Stored data entries

══════════════════════════════

-- pv_equiv track=rewrite | github.com/maximsmajda/skyscrapper_puzzle_solver | main.py | count_visible_top
-- ===== SOURCE A (Python) =====
-- def count_visible_top(board, column):
--     visible_count = 0
--     visible_max = 0
--     for y in range(len(board)):
--         if board[y][column] > visible_max:
--             visible_max = board[y][column]
--             visible_count += 1
--     return visible_count
-- ===== SOURCE B (Python) =====
-- def count_visible_top(board, column):
--     col = [row[column] for row in board]
--     return sum(1 for i in range(len(col))
--                if col[i] > 0 and all(w < col[i] for w in col[:i]))
-- ===== Notes on version B (the rewrite author's own statement) =====
-- stated objective: alternative
-- what changed: Replaces the running-max/counter single pass with a per-position visibility test: extract the column, then count the indices whose value is positive and strictly greater than every earlier value in the column.
import Mathlib
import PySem

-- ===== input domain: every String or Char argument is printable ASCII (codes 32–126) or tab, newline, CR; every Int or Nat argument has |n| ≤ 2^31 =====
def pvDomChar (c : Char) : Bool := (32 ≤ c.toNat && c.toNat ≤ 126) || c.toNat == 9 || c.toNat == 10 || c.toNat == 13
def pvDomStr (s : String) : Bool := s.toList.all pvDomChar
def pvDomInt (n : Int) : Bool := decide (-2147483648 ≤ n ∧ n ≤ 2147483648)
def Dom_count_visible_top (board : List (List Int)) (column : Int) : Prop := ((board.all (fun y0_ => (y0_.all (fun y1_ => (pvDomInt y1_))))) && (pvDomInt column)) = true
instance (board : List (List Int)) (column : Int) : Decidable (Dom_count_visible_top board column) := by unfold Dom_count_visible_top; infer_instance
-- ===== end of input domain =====

-- B replaces A's running-max/counter pass by a per-position test (count positions whose value
-- beats every earlier column value and 0); alternative decomposition, not faster.

-- ===== PORT A =====
-- literal port: the loop over y keeps (visible_count, visible_max); board[y][column] is
-- pyGetD (Pre_ guarantees the index is in range, so the default is never used)
def count_visible_top (board : List (List Int)) (column : Int) : Int :=
  (board.foldl
    (fun (st : Int × Int) row =>
      if st.2 < PySem.List.pyGetD row column 0 then
        (st.1 + 1, PySem.List.pyGetD row column 0)
      else st)
    (0, 0)).1

-- ===== PORT B =====
-- literal port of Source B: col = [row[column] for row in board]; count i with col[i] > 0
-- and all earlier entries < col[i]
def count_visible_top_alt (board : List (List Int)) (column : Int) : Int :=
  let col := board.map (fun row => PySem.List.pyGetD row column 0)
  ((List.range col.length).filter
      (fun i => decide (0 < col.getD i 0) && (col.take i).all (fun w => decide (w < col.getD i 0)))).length

-- ===== PRECONDITION & SPEC =====
-- Pre_ excludes exactly the inputs on which A raises IndexError: a column index out of
-- range (after Python's negative-index rule) for some row.
def Pre_count_visible_top (board : List (List Int)) (column : Int) : Prop :=
  ∀ row ∈ board, PySem.Raise.InRange row.length column
instance (board : List (List Int)) (column : Int) : Decidable (Pre_count_visible_top board column) := by unfold Pre_count_visible_top; infer_instance
def pvWitness_count_visible_top : List (List Int) × Int := ([[2, 1], [1, 3], [4, 0]], 0)

def Spec_count_visible_top (board : List (List Int)) (column : Int) (out : Int) : Prop := out = count_visible_top_alt board column
instance (board : List (List Int)) (column : Int) (out : Int) : Decidable (Spec_count_visible_top board column out) := by unfold Spec_count_visible_top; infer_instance

-- ===== CLAIM (what is proved, stated in full; the proofs are below) =====
def Claim_equal_count_visible_top : Prop := ∀ (board : List (List Int)) (column : Int), Dom_count_visible_top board column → Pre_count_visible_top board column → Spec_count_visible_top board column (count_visible_top board column)

-- ===== LEMMAS AND PROOFS =====

-- reference: number of strict records above threshold m in a list
def recs (m : Int) : List Int → Int
  | [] => 0
  | v :: t => if m < v then 1 + recs v t else recs m t

-- generalisation of B's count: threshold m instead of 0
def gCount (m : Int) (col : List Int) : Int :=
  ((List.range col.length).filter
      (fun i => decide (m < col.getD i 0) && (col.take i).all (fun w => decide (w < col.getD i 0)))).length

lemma foldlA_recs (col : List Int) : ∀ (c m : Int),
    (col.foldl (fun (st : Int × Int) v => if st.2 < v then (st.1 + 1, v) else st) (c, m)).1
      = c + recs m col := by
  induction col with
  | nil => intro c m; simp [recs]
  | cons v t ih =>
    intro c m
    simp only [List.foldl_cons, recs]
    by_cases h : m < v
    · simp only [if_pos h, ih]; ring
    · simp only [if_neg h, ih]

lemma gCount_cons (m v : Int) (t : List Int) :
    gCount m (v :: t) = (if m < v then 1 else 0) + gCount (max m v) t := by
  unfold gCount
  simp only [List.length_cons, List.range_succ_eq_map, List.filter_cons, List.filter_map,
    List.getD_cons_zero, List.take_zero, List.all_nil, Bool.and_true, List.getD_cons_succ,
    List.take_succ_cons, List.all_cons, Function.comp_def]
  have hcong : ∀ i ∈ List.range t.length,
      (decide (m < t.getD i 0) && (decide (v < t.getD i 0) && (t.take i).all (fun w => decide (w < t.getD i 0))))
        = (decide (max m v < t.getD i 0) && (t.take i).all (fun w => decide (w < t.getD i 0))) := by
    intro i _
    have hx : decide (max m v < t.getD i 0) = (decide (m < t.getD i 0) && decide (v < t.getD i 0)) := by
      simp
    rw [hx, Bool.and_assoc]
  rw [List.filter_congr hcong]
  by_cases h : m < v
  · simp [h]; omega
  · simp [h]

lemma gCount_recs (col : List Int) : ∀ m : Int, gCount m col = recs m col := by
  induction col with
  | nil => intro m; simp [gCount, recs]
  | cons v t ih =>
    intro m
    rw [gCount_cons, recs]
    by_cases h : m < v
    · rw [if_pos h, if_pos h, max_eq_right (le_of_lt h), ih]
    · rw [if_neg h, if_neg h, max_eq_left (le_of_not_gt h), ih]; ring

-- ===== VERDICT (by name: the statement is the Claim_ definition above) =====
theorem count_visible_top_spec : Claim_equal_count_visible_top := by
  intro board column _ _
  unfold Spec_count_visible_top count_visible_top count_visible_top_alt
  rw [show ((List.range (board.map (fun row => PySem.List.pyGetD row column 0)).length).filter _).length
      = gCount 0 (board.map (fun row => PySem.List.pyGetD row column 0)) from rfl]
  rw [gCount_recs]
  rw [show (board.foldl (fun (st : Int × Int) row =>
      if st.2 < PySem.List.pyGetD row column 0 then (st.1 + 1, PySem.List.pyGetD row column 0) else st) (0, 0))
    = ((board.map (fun row => PySem.List.pyGetD row column 0)).foldl
        (fun (st : Int × Int) v => if st.2 < v then (st.1 + 1, v) else st) (0, 0)) from by
      rw [List.foldl_map]]
  rw [foldlA_recs]
  simp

══════════════════════════════

Transcribe the records above from the line holding "visible_max = 0" down to the line holding "import PySem", inclusive, without adding anything.

Result -
--     visible_max = 0
--     for y in range(len(board)):
--         if board[y][column] > visible_max:
--             visible_max = board[y][column]
--             visible_count += 1
--     return visible_count
-- ===== SOURCE B (Python) =====
-- def count_visible_top(board, column):
--     col = [row[column] for row in board]
--     return sum(1 for i in range(len(col))
--                if col[i] > 0 and all(w < col[i] for w in col[:i]))
-- ===== Notes on version B (the rewrite author's own statement) =====
-- stated objective: alternative
-- what changed: Replaces the running-max/counter single pass with a per-position visibility test: extract the column, then count the indices whose value is positive and strictly greater than every earlier value in the column.
import Mathlib
import PySem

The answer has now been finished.